Commonly, the UI/UX isn’t given enough attention. Well-designed applications take feedback from literally thousands of users about what they like or dislike, how they interact with the app, and what could be improved. Steve Jobs’ exemplary command over design was legendary. He was so meticulous in his approach that every pixel had to be justified. Every function, placement, and so on, was examined and reexamined.

Proper UI/UX can offer an equal opportunity for right-handed users as well as left-handed users; short-length fingers to long fingers, small fingerprint areas to large; regular sight to colourblind. All is accounted for.

Industry veterans who excel in UI/UX design for the mobile swear by the numbers.
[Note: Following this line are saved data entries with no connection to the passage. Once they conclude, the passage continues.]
-- pv_equiv track=rewrite | github.com/nazirite96/pythonStudy | level_primary/A강조.py | solution
-- ===== SOURCE A (Python) =====
-- def solution(myString):
--     answer = ''
--     str_list = list(myString)
--     for i,str in enumerate(str_list):
--         if str == 'a' or str == 'A':
--             str_list[i] = 'A'
--         else:
--             str_list[i] = str.lower()
--     return answer.join(str_list)
-- ===== SOURCE B (Python) =====
-- def solution(myString):
--     return myString.lower().replace('a', 'A')
-- ===== Notes on version B (the rewrite author's own statement) =====
-- stated objective: idiomatic
-- what changed: B replaces A's per-character enumerate loop with in-place list mutation by two whole-string operations: lowercase everything, then use str.replace to re-uppercase the target letter.
import Mathlib
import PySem

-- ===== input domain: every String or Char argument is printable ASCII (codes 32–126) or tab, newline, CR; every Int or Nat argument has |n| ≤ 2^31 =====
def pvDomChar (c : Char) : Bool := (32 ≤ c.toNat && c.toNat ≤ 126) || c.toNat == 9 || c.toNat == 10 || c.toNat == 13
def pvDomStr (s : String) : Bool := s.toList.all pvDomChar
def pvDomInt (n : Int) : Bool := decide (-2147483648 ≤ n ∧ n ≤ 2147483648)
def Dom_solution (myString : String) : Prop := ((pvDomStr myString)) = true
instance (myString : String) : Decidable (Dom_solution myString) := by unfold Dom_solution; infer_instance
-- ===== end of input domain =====

-- B lowercases the whole string and then replaces every 'a' by 'A' — two string-level passes instead of A's per-character branch.

-- ===== PORT A =====
def solution (myString : String) : String :=
  -- answer = ''; str_list = list(myString); for i,str in enumerate(str_list): overwrite in place
  let strList := myString.toList
  let strList := strList.map (fun str => if str = 'a' ∨ str = 'A' then 'A' else PySem.Chars.lowerChar str)
  -- answer.join(str_list) with answer = ''
  String.ofList (PySem.Chars.join [] (strList.map (fun c => [c])))

-- ===== PORT B =====
def solution_alt (myString : String) : String :=
  PySem.Str.replace (PySem.Str.lower myString) "a" "A"

-- ===== PRECONDITION & SPEC =====
def Spec_solution (myString : String) (out : String) : Prop := out = solution_alt myString
instance (myString : String) (out : String) : Decidable (Spec_solution myString out) := by unfold Spec_solution; infer_instance

-- ===== CLAIM (what is proved, stated in full; the proofs are below) =====
def Claim_equal_solution : Prop := ∀ (myString : String), Dom_solution myString → Spec_solution myString (solution myString)

-- ===== LEMMAS AND PROOFS =====

-- replace.go with a single-char pattern is a map
lemma replace_go_singleton (new : List Char) (p : Char) :
    ∀ (fuel : Nat) (l acc : List Char), l.length ≤ fuel →
      PySem.Chars.replace.go [p] new fuel l acc =
        acc.reverse ++ l.flatMap (fun c => if c = p then new else [c]) := by
  intro fuel
  induction fuel with
  | zero =>
    intro l acc h
    have : l = [] := List.eq_nil_of_length_eq_zero (Nat.le_zero.mp h)
    subst this
    simp [PySem.Chars.replace.go]
  | succ n ih =>
    intro l acc h
    cases l with
    | nil => simp [PySem.Chars.replace.go]
    | cons c t =>
      simp only [PySem.Chars.replace.go]
      by_cases hc : c = p
      · subst hc
        have hp : [c].isPrefixOf (c :: t) = true := by simp [List.isPrefixOf]
        rw [if_pos hp]
        simp only [List.length_cons, List.length_nil, List.drop_succ_cons, List.drop_zero]
        rw [ih t (new.reverse ++ acc) (by simpa using Nat.le_of_succ_le_succ h)]
        simp [List.flatMap_cons]
      · have hp : [p].isPrefixOf (c :: t) = false := by
          simp [List.isPrefixOf]; exact fun h' => (hc h'.symm).elim
        rw [if_neg (by simp [hp])]
        rw [ih t (c :: acc) (by simpa using Nat.le_of_succ_le_succ h)]
        simp [List.flatMap_cons, hc]

lemma replace_singleton (l : List Char) (p : Char) (new : List Char) :
    PySem.Chars.replace l [p] new = l.flatMap (fun c => if c = p then new else [c]) := by
  rw [PySem.Chars.replace]
  simp only [if_neg (by simp : ¬ ([p].isEmpty = true))]
  simpa using replace_go_singleton new p l.length l [] le_rfl

lemma lowerChar_eq_a_iff (c : Char) : PySem.Chars.lowerChar c = 'a' ↔ (c = 'a' ∨ c = 'A') := by
  unfold PySem.Chars.lowerChar PySem.Chars.isupper
  constructor
  · intro h
    by_cases hu : ('A' ≤ c ∧ c ≤ 'Z')
    · rw [if_pos (by simpa using hu)] at h
      right
      have h65 : 65 ≤ c.toNat := by
        have h2 := (Char.le_def).mp hu.1
        have : ('A':Char).val.toNat ≤ c.val.toNat := by exact_mod_cast h2
        simpa using this
      have h90 : c.toNat ≤ 90 := by
        have h2 := (Char.le_def).mp hu.2
        have : c.val.toNat ≤ ('Z':Char).val.toNat := by exact_mod_cast h2
        simpa using this
      have hv : (Char.ofNat (c.toNat + 32)).toNat = c.toNat + 32 := by
        rw [Char.toNat_ofNat, if_pos]; left; omega
      have h97 : (Char.ofNat (c.toNat + 32)).toNat = ('a' : Char).toNat := by rw [h]
      have hc65 : c.toNat = 65 := by
        rw [hv] at h97; simp at h97; omega
      have : c.val = ('A' : Char).val := by
        apply UInt32.toNat_inj.mp; simpa using hc65
      exact Char.ext this
    · rw [if_neg (by simpa using hu)] at h
      exact Or.inl h
  · rintro (h | h) <;> subst h <;> decide

lemma map_eq (c : Char) :
    (if PySem.Chars.lowerChar c = 'a' then ['A'] else [PySem.Chars.lowerChar c]) =
      [if c = 'a' ∨ c = 'A' then 'A' else PySem.Chars.lowerChar c] := by
  by_cases h : c = 'a' ∨ c = 'A'
  · rw [if_pos ((lowerChar_eq_a_iff c).mpr h), if_pos h]
  · rw [if_neg (fun hl => h ((lowerChar_eq_a_iff c).mp hl)), if_neg h]

-- ===== VERDICT (by name: the statement is the Claim_ definition above) =====
theorem solution_spec : Claim_equal_solution := by
  intro s _
  show _ = _
  unfold solution solution_alt
  apply String.ext
  simp only [PySem.Str.toList_replace, PySem.Str.toList_lower]
  rw [show ("a" : String).toList = ['a'] from rfl, show ("A" : String).toList = ['A'] from rfl,
      replace_singleton]
  unfold PySem.Chars.lower
  rw [List.flatMap_map]
  rw [PySem.Chars.join_nil_singletons]
  simp only [String.toList_ofList]
  simp only [map_eq]
  induction s.toList with
  | nil => rfl
  | cons c t ih2 => simp [List.flatMap_cons, ih2]
theorem fieldLoopA_eq (header : List String) (field : String)
    (m : PySem.Dict String (Option String)) (cands : List String)
    (hc : ∀ c ∈ cands, PySem.Str.lower c ≠ "") :
    pvFieldLoopA header field (m.insert field none) cands
      = m.insert field (pvSpecF header cands) := by
  induction cands generalizing m with
  | nil => simp [pvFieldLoopA, pvSpecF]
  | cons c rest ih =>
      simp only [pvFieldLoopA, pvSpecF]
      cases hf : pvFindH (PySem.Str.lower c) header with
      | some h =>
          have hne : h ≠ "" :=
            findH_ne_empty _ (hc c (by simp)) header h hf
          simp only [PySem.Dict.insert_insert_self, PySem.Dict.getD_insert_self]
          simp [pvTruthy, hne]
      | none =>
          simp only [PySem.Dict.getD_insert_self, pvTruthy, Bool.false_eq_true, if_false]
          exact ih m (fun c' hc' => hc c' (by simp [hc']))

-- ----- B side -----
-- the per-field projection of one pvUpdB step
def pvStepF (cs : List String) (o : Option (Nat × String)) (h : String) :
    Option (Nat × String) :=
  match PySem.List.index? (cs.map PySem.Str.lower) (pvNorm h) with
  | none => o
  | some i =>
      match o with
      | none => some (i, h)
      | some cur => if i < cur.1 then some (i, h) else o

theorem get?_updB_ne (key h f' : String) (b : PySem.Dict String (Nat × String))
    (fc : String × List String) (hne : f' ≠ fc.1) :
    (pvUpdB key h b fc).get? f' = b.get? f' := by
  unfold pvUpdB
  split
  · rfl
  · split
    · simp [PySem.Dict.get?_insert, hne]
    · split
      · simp [PySem.Dict.get?_insert, hne]
      · rfl

theorem get?_updB_self (h f : String) (cs : List String)
    (b : PySem.Dict String (Nat × String)) :
    (pvUpdB (pvNorm h) h b (f, cs)).get? f = pvStepF cs (b.get? f) h := by
  unfold pvUpdB pvStepF
  cases hi : PySem.List.index? (cs.map PySem.Str.lower) (pvNorm h) with
  | none => rfl
  | some i =>
      cases hg : b.get? f with
      | none => simp [PySem.Dict.get?_insert_self]
      | some cur =>
          by_cases hlt : i < cur.1
          · simp [hlt, PySem.Dict.get?_insert_self]
          · simp [hlt, hg]

theorem get?_stepB (b : PySem.Dict String (Nat × String)) (h : String)
    (field : String) (cs : List String) (hmem : (field, cs) ∈ pvCOLUMN_MAP) :
    (pvStepB b h).get? field = pvStepF cs (b.get? field) h := by
  unfold pvStepB pvCOLUMN_MAP
  simp only [pvCOLUMN_MAP] at hmem
  simp only [List.mem_cons, List.not_mem_nil, or_false, Prod.mk.injEq] at hmem
  simp only [List.foldl_cons, List.foldl_nil]
  rcases hmem with ⟨hf, hc⟩ | ⟨hf, hc⟩ | ⟨hf, hc⟩ | ⟨hf, hc⟩ | ⟨hf, hc⟩ | ⟨hf, hc⟩ | ⟨hf, hc⟩ | ⟨hf, hc⟩ | ⟨hf, hc⟩ <;>
    subst hf <;> subst hc
  all_goals
    repeat rw [get?_updB_ne _ _ _ _ _ (by decide)]
  all_goals rw [get?_updB_self]
  all_goals
    repeat rw [get?_updB_ne _ _ _ _ _ (by decide)]

theorem get?_foldl_stepB (header : List String) (b : PySem.Dict String (Nat × String))
    (field : String) (cs : List String) (hmem : (field, cs) ∈ pvCOLUMN_MAP) :
    (header.foldl pvStepB b).get? field = header.foldl (pvStepF cs) (b.get? field) := by
  induction header generalizing b with
  | nil => rfl
  | cons h t ih =>
      simp only [List.foldl_cons]
      rw [ih (pvStepB b h), get?_stepB b h field cs hmem]

-- combine two best-so-far results (left = earlier, wins ties)
def pvComb : Option (Nat × String) → Option (Nat × String) → Option (Nat × String)
  | none, q => q
  | o, none => o
  | some (p, h), some (p', h') => if p' < p then some (p', h') else some (p, h)

theorem stepF_eq_comb (cs : List String) (o : Option (Nat × String)) (h : String) :
    pvStepF cs o h
      = pvComb o ((PySem.List.index? (cs.map PySem.Str.lower) (pvNorm h)).map (fun i => (i, h))) := by
  unfold pvStepF pvComb
  cases PySem.List.index? (cs.map PySem.Str.lower) (pvNorm h) with
  | none => cases o with | none => rfl | some cur => rfl
  | some i =>
      cases o with
      | none => rfl
      | some cur => rcases cur with ⟨p, hh⟩; by_cases hlt : i < p <;> simp [hlt]

theorem comb_none_left (q : Option (Nat × String)) : pvComb none q = q := by
  cases q <;> rfl

theorem comb_none_right (q : Option (Nat × String)) : pvComb q none = q := by
  cases q <;> rfl

theorem comb_assoc (a b c : Option (Nat × String)) :
    pvComb (pvComb a b) c = pvComb a (pvComb b c) := by
  rcases a with _ | ⟨p1, h1⟩ <;> rcases b with _ | ⟨p2, h2⟩ <;> rcases c with _ | ⟨p3, h3⟩
  all_goals try rfl
  all_goals try (rw [comb_none_right, comb_none_right])
  by_cases h12 : p2 < p1 <;> by_cases h13 : p3 < p1 <;> by_cases h23 : p3 < p2 <;>
    simp [pvComb, h12, h13, h23] <;> omega

-- B's single-field fold = combine of the per-header singletons
def pvM (cs : List String) (hs : List String) : Option (Nat × String) :=
  hs.foldl (fun q h => pvComb q ((PySem.List.index? (cs.map PySem.Str.lower) (pvNorm h)).map (fun i => (i, h)))) none

theorem foldl_comb_out (cs : List String) (hs : List String) (o : Option (Nat × String)) :
    hs.foldl (fun q h => pvComb q ((PySem.List.index? (cs.map PySem.Str.lower) (pvNorm h)).map (fun i => (i, h)))) o
      = pvComb o (pvM cs hs) := by
  induction hs generalizing o with
  | nil => cases o <;> rfl
  | cons h t ih =>
      simp only [List.foldl_cons, pvM]
      rw [ih, ih (pvComb none _), comb_assoc, comb_none_left]

theorem foldl_stepF_eq_M (cs : List String) (hs : List String) :
    hs.foldl (pvStepF cs) none = pvM cs hs := by
  exact PySem.List.foldl_congr_mem hs _ _ none (fun acc x _ => stepF_eq_comb cs acc x)

theorem M_cons_header (cs : List String) (h : String) (t : List String) :
    pvM cs (h :: t)
      = pvComb ((PySem.List.index? (cs.map PySem.Str.lower) (pvNorm h)).map (fun i => (i, h))) (pvM cs t) := by
  show (t.foldl _ (pvComb none _)) = _
  rw [foldl_comb_out, comb_none_left]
Field study samples of at least 5,000 customers is what provides a great feedback loop for improving design, form and function.

Engagement – creating stickiness

A well-designed mobile money wallet is more than just payments. It’s a marriage of curated content plus transactions that enable an ecosystem to flourish.

Traditionally, we’re programmed to view the wallet as a paying function. It can be much more than that. Curated content that’s matched to the individual spending profile of every user can result in a great stickiness option. Look at the likes of what PFM (personal finance manager) apps do (e.g., Mint, or Moven). These visual layers on top of the transaction data stream make the whole experience of visually looking at your money more appealing, while at the same time providing users with additional transaction options (i.e., up-sell/cross-sell) products and services to them.

Open up your APIs

Innovation can come from various corners. One sure shot of increasing innovation on your own product is to open it for others to develop apps for it. Open APIs is a great mechanism by which it can act as a catalyst to stimulate growth in an otherwise stagnant industry.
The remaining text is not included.